If kernel debugger is available get stack backtrace.
Arguments:
Arg1: 0000000000000028, memory referenced
Arg2: 0000000000000002, IRQL
Arg3: 0000000000000000, value 0 = read operation, 1 = write operation
Arg4: fffff80000f8c43f, address which referenced memory

Debugging Details:
------------------
Right away we can see that the 2nd parameter and/or argument of the *D1 bug check itself is 0000000000000002 (2) as I mentioned earlier. There are various other ways to display the parameters of a bug check in different ways.

For example, by running the .bugcheck command:

0: kd> .bugcheck
Bugcheck code 000000D1
Arguments 00000000`00000028 00000000`00000002 00000000`00000000 fffff800`00f8c43f

I've highlighted where '00000000`00000002' = 2.

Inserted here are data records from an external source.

-- pv_equiv track=rewrite | github.com/jayelmeynak/LeetCode | stepenator_2035.py | solve_combinatorial
-- ===== SOURCE A (Python) =====
-- def combination(n, k):
--     ##C(n,k)
--     if k < 0 or k > n:
--         return 0
--     k = min(k, n - k)
--     numerator = 1
--     denominator = 1
--     for i in range(k):
--         numerator *= (n - i)
--         denominator *= (i + 1)
--     return numerator // denominator
--
-- def solve_combinatorial(k):
--     if k == 1:
--         return 1
--     count = 0
--     for L in range((k + 1) // 2, k):
--         r = k - L
--         if r < 1 or r > L:
--             continue
--         count += combination(L - 1, r - 1)
--     return count % (10**9 + 7)
-- ===== SOURCE B (Python) =====
-- def solve_combinatorial(k):
--     # The number of ways is the Fibonacci number F(k-1); compute it with a
--     # single linear recurrence pass mod 1e9+7 instead of summing binomials.
--     MOD = 10**9 + 7
--     if k <= 0:
--         return 0
--     a, b = 0, 1
--     for _ in range(k - 2):
--         a, b = b, (a + b) % MOD
--     return b
-- ===== Notes on version B (the rewrite author's own statement) =====
-- stated objective: faster
-- what changed: A sums binomial coefficients C(L-1,k-L-1), each recomputed by a product loop, over all valid splits; B recognizes the answer as the Fibonacci number F(k-1) and computes it with a single linear-recurrence pass mod 1e9+7.
import Mathlib
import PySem

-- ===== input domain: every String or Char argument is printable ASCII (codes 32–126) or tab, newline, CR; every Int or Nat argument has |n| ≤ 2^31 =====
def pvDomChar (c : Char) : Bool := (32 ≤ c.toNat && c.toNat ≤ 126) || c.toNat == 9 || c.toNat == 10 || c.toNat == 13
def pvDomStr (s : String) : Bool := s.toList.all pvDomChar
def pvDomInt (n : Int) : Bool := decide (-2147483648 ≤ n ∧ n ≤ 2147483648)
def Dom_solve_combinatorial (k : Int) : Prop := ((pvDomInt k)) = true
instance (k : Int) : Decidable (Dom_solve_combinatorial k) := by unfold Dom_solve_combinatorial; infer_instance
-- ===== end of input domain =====

-- B replaces A's quadratic sum of hand-computed binomial coefficients by a single
-- linear Fibonacci-recurrence pass mod 1e9+7 (the answer is Fib(k-1)); objective: faster.

-- ===== PORT A =====
def combination (n k : Int) : Int :=
  if k < 0 ∨ k > n then 0
  else
    let k' := min k (n - k)
    let nd := (PySem.List.pyRange 0 k' 1).foldl
      (fun (s : Int × Int) i => (s.1 * (n - i), s.2 * (i + 1))) (1, 1)
    PySem.Int.floordiv nd.1 nd.2

def solve_combinatorial (k : Int) : Int :=
  if k = 1 then 1
  else
    let count := (PySem.List.pyRange (PySem.Int.floordiv (k + 1) 2) k 1).foldl
      (fun count L =>
        let r := k - L
        if r < 1 ∨ r > L then count
        else count + combination (L - 1) (r - 1)) 0
    PySem.Int.mod count (10 ^ 9 + 7)

-- ===== PORT B =====
def solve_combinatorial_alt (k : Int) : Int :=
  if k ≤ 0 then 0
  else
    ((PySem.List.pyRange 0 (k - 2) 1).foldl
      (fun (s : Int × Int) _ => (s.2, PySem.Int.mod (s.1 + s.2) (10 ^ 9 + 7))) (0, 1)).2

-- ===== PRECONDITION & SPEC =====
def Spec_solve_combinatorial (k : Int) (out : Int) : Prop := out = solve_combinatorial_alt k
instance (k : Int) (out : Int) : Decidable (Spec_solve_combinatorial k out) := by unfold Spec_solve_combinatorial; infer_instance

-- ===== CLAIM (what is proved, stated in full; the proofs are below) =====
def Claim_equal_solve_combinatorial : Prop := ∀ (k : Int), Dom_solve_combinatorial k → Spec_solve_combinatorial k (solve_combinatorial k)

-- ===== LEMMAS AND PROOFS =====

-- A's product loop computes (∏ (n - i), k!)
theorem pv_fold_nd (n : Int) (k : Nat) :
    (PySem.List.pyRange 0 (k : Int) 1).foldl
      (fun (s : Int × Int) i => (s.1 * (n - i), s.2 * (i + 1))) (1, 1)
    = (∏ i ∈ Finset.range k, (n - (i : Int)), (Nat.factorial k : Int)) := by
  induction k with
  | zero => simp [PySem.List.pyRange_one_eq_nil, Nat.factorial]
  | succ m ih =>
    have hc : ((m + 1 : Nat) : Int) = (m : Int) + 1 := by push_cast; ring
    rw [hc, PySem.List.pyRange_one_succ_right (by positivity), List.foldl_append, ih,
      Finset.prod_range_succ]
    simp [Nat.factorial_succ]
    ring

-- A's combination helper is Nat.choose on Nat inputs
theorem pv_comb_eq (n k : Nat) : combination (n : Int) (k : Int) = (Nat.choose n k : Int) := by
  unfold combination
  by_cases h : (n : Int) < (k : Int)
  · rw [if_pos (Or.inr h), Nat.choose_eq_zero_of_lt (by exact_mod_cast h)]; simp
  · have hkn : k ≤ n := by exact_mod_cast not_lt.mp h
    rw [if_neg (by push Not; exact ⟨by positivity, not_lt.mp h⟩)]
    have hmin : min (k : Int) ((n : Int) - (k : Int)) = ((min k (n - k) : Nat) : Int) := by
      push_cast [hkn]; omega
    set j := min k (n - k) with hj
    have hjn : j ≤ n := by omega
    simp only [hmin, pv_fold_nd]
    have hprod : ∏ i ∈ Finset.range j, ((n : Int) - (i : Int)) = (n.descFactorial j : Int) := by
      rw [Nat.descFactorial_eq_prod_range, Nat.cast_prod]
      exact Finset.prod_congr rfl (fun i hi => by
        have : i ≤ n := le_trans (le_of_lt (Finset.mem_range.mp hi)) hjn
        push_cast [this]; ring)
    rw [hprod, Nat.descFactorial_eq_factorial_mul_choose, PySem.Int.floordiv_natCast,
      Nat.mul_div_cancel_left _ (Nat.factorial_pos j)]
    have : n.choose j = n.choose k := by
      rcases le_total k (n - k) with h1 | h1
      · rw [hj, min_eq_left h1]
      · rw [hj, min_eq_right h1, Nat.choose_symm hkn]
    rw [this]

-- combination is 0 above the diagonal
theorem pv_comb_zero (n k : Int) (h : n < k) : combination n k = 0 := by
  unfold combination; rw [if_pos (Or.inr h)]

-- B's loop invariant: the pair holds consecutive Fibonacci residues
theorem pv_bloop (m : Nat) :
    (PySem.List.pyRange 0 (m : Int) 1).foldl
      (fun (s : Int × Int) _ => (s.2, PySem.Int.mod (s.1 + s.2) (10 ^ 9 + 7))) (0, 1)
    = ((Nat.fib m : Int) % (10 ^ 9 + 7), (Nat.fib (m + 1) : Int) % (10 ^ 9 + 7)) := by
  induction m with
  | zero => simp [PySem.List.pyRange_one_eq_nil]
  | succ m ih =>
    have hc : ((m + 1 : Nat) : Int) = (m : Int) + 1 := by push_cast; ring
    rw [hc, PySem.List.pyRange_one_succ_right (by positivity), List.foldl_append, ih]
    simp only [List.foldl_cons, List.foldl_nil]
    rw [PySem.Int.mod_eq_emod_of_pos (by norm_num), ← Int.add_emod, Nat.fib_add_two]
    push_cast
    ring_nf

-- the binomial diagonal sum is a Fibonacci number
theorem pv_sum_fib (n : Nat) :
    ∑ j ∈ Finset.range (n + 1), Nat.choose j (n - j) = Nat.fib (n + 1) := by
  rw [Nat.fib_succ_eq_sum_choose,
    Finset.Nat.sum_antidiagonal_eq_sum_range_succ_mk (fun p => Nat.choose p.1 p.2) n]

theorem pv_list_sum (n : Nat) (f : Nat → Int) :
    ((List.range n).map f).sum = ∑ i ∈ Finset.range n, f i := by
  induction n with
  | zero => simp
  | succ m ih =>
    rw [List.range_succ, Finset.sum_range_succ, List.map_append, List.sum_append, ih]; simp

theorem pv_main (k : Int) : solve_combinatorial k = solve_combinatorial_alt k := by
  by_cases h1 : k = 1
  · subst h1
    unfold solve_combinatorial solve_combinatorial_alt
    norm_num [PySem.List.pyRange_one_eq_nil]
  by_cases h0 : k ≤ 0
  · unfold solve_combinatorial solve_combinatorial_alt
    rw [if_neg h1, if_pos h0]
    rw [PySem.Int.floordiv_eq_ediv_of_pos (by norm_num)]
    rw [PySem.List.pyRange_one_eq_nil (by omega)]
    simp [PySem.Int.mod]
  · -- k ≥ 2: both sides are Fib(k-1) mod 1e9+7
    have hk2 : 2 ≤ k := by omega
    obtain ⟨K, rfl⟩ : ∃ K : Nat, k = (K : Int) := ⟨k.toNat, by omega⟩
    have hK2 : 2 ≤ K := by exact_mod_cast hk2
    unfold solve_combinatorial solve_combinatorial_alt
    rw [if_neg h1, if_neg h0]
    dsimp only
    rw [PySem.Int.floordiv_eq_ediv_of_pos (by norm_num)]
    set s : Int := ((K : Int) + 1) / 2 with hs
    have hs1 : 1 ≤ s := by omega
    have hsk : s ≤ (K : Int) := by omega
    -- drop the (never-taken) guard
    have hcongr : List.foldl
        (fun count L => if (K : Int) - L < 1 ∨ (K : Int) - L > L then count
          else count + combination (L - 1) ((K : Int) - L - 1)) 0
        (PySem.List.pyRange s (K : Int) 1)
        = List.foldl (fun acc L => acc + combination (L - 1) ((K : Int) - L - 1)) 0
          (PySem.List.pyRange s (K : Int) 1) := by
      apply PySem.List.foldl_congr_mem
      intro acc L hL
      have hmem := (PySem.List.mem_pyRange_one).mp hL
      have hng : ¬((K : Int) - L < 1 ∨ (K : Int) - L > L) := by omega
      rw [if_neg hng]
    rw [hcongr, PySem.List.foldl_add (g := fun L => combination (L - 1) ((K : Int) - L - 1))]
    -- extend the range down to 1: the added terms are 0
    have hsplit : PySem.List.pyRange 1 (K : Int) 1
        = PySem.List.pyRange 1 s 1 ++ PySem.List.pyRange s (K : Int) 1 :=
      PySem.List.pyRange_one_append 1 s (K : Int) hs1 hsk
    have hlow : ((PySem.List.pyRange 1 s 1).map
        (fun L => combination (L - 1) ((K : Int) - L - 1))).sum = 0 := by
      apply List.sum_eq_zero
      intro x hx
      obtain ⟨L, hL, rfl⟩ := List.mem_map.mp hx
      have hmem := (PySem.List.mem_pyRange_one).mp hL
      exact pv_comb_zero _ _ (by omega)
    have hsum : ((PySem.List.pyRange s (K : Int) 1).map
        (fun L => combination (L - 1) ((K : Int) - L - 1))).sum
        = ((PySem.List.pyRange 1 (K : Int) 1).map
        (fun L => combination (L - 1) ((K : Int) - L - 1))).sum := by
      rw [hsplit, List.map_append, List.sum_append, hlow, zero_add]
    rw [hsum, PySem.List.pyRange_one]
    have hlen : ((K : Int) - 1).toNat = K - 1 := by omega
    rw [hlen, List.map_map]
    -- reindex to Nat and identify the terms as binomial coefficients
    have hterm : ∀ j ∈ List.range (K - 1),
        (combination ((1 + (j : Int)) - 1) ((K : Int) - (1 + (j : Int)) - 1))
        = (Nat.choose j (K - 2 - j) : Int) := by
      intro j hj
      have hjlt : j < K - 1 := List.mem_range.mp hj
      have h1 : ((1 : Int) + (j : Int)) - 1 = ((j : Nat) : Int) := by ring
      have h2 : (K : Int) - (1 + (j : Int)) - 1 = ((K - 2 - j : Nat) : Int) := by
        omega
      rw [h1, h2, pv_comb_eq]
    simp only [Function.comp_def]
    rw [List.map_congr_left hterm, pv_list_sum]
    have hKsub : K - 1 = (K - 2) + 1 := by omega
    rw [hKsub]
    have hfib : ∑ i ∈ Finset.range ((K - 2) + 1), ((Nat.choose i (K - 2 - i) : Nat) : Int)
        = ((Nat.fib (K - 1) : Nat) : Int) := by
      rw [← Nat.cast_sum, pv_sum_fib (K - 2), ← hKsub]
    rw [hfib, zero_add]
    have hk2' : (K : Int) - 2 = ((K - 2 : Nat) : Int) := by omega
    rw [hk2', pv_bloop (K - 2)]
    have : (K - 2) + 1 = K - 1 := by omega
    rw [this, PySem.Int.mod_eq_emod_of_pos (by norm_num)]

-- ===== VERDICT (by name: the statement is the Claim_ definition above) =====
theorem solve_combinatorial_spec : Claim_equal_solve_combinatorial := by
  intro k _
  exact pv_main k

Before running !analyze v it's listed:

BugCheck D1, {28, 2, 0, fffff80000f8c43f}
It's also listed after running !analyze v further in the dump:

CURRENT_IRQL:  2
So, with this specific crash dump, it was a minidump and didn't contain very much information. For example, just have a look at the call stack:

STACK_TEXT: 
ffffd000`253ab288 fffff801`9776d7e9 : 00000000`0000000a 00000000`00000028 00000000`00000002 00000000`00000000 : nt!KeBugCheckEx
ffffd000`253ab290 00000000`00000000 : 00000000`00000000 00000000`00000000 00000000`00000000 00000000`00000000 : nt!KiBugCheckDispatch+0x69
We can see from the stack that we just have Windows' usual error handling and fault tolerance bug check related routines. No driver calls, etc. Very dead stack. Let's go ahead and refer to the FBID:

FAILURE_BUCKET_ID:  X64_0xD1_NETIO!RtlCopyBufferToMdl+1f
We can see the fault of the crash is NETIO.sys (calling into?) the RtlCopyBufferToMdl routine. I am not entirely sure actually what this routine implies, however just from knowing the acronyms...

Rtl = Run-Time Library.

Mdl = Memory Descriptor List.

I can imagine there's some sort of buffer being copied from an RTL routine to an MDL. So, what does this mean to us? Well, nothing really. It's a minidump with not very much information. All we know is something is conflicting with NETIO.sys. Let's go ahead and take a look at the loaded modules list (Debug > Modules). Now, in NETIO.sys dumps you are going to want to check for popular antivirus drivers. I would list them here, but there are so many. I think I'll add them over time. I will just go ahead and let you know that this specific dump contained ggc.sys which is a driver in relation to Quick Heal AntiVirus.

0: kd> lmvm ggc
start             end                 module name
fffff800`01600000 fffff800`01618000   ggc        (deferred)           
    Image path: \SystemRoot\system32\DRIVERS\ggc.sys
    Image name: ggc.sys
    Timestamp:        Wed Sep 04 02:43:22 2013
So, there's ggc.sys. Now, at this point I recommend removal of QuickHeal and explained that it was likely causing network related conflicts, which in turn caused the system to crash. After QuickHeal was removed, the crashes stopped.

--------------------

-- Today when I wake up I will add a list of antiviruses and firewalls that I have seen cause this bug check.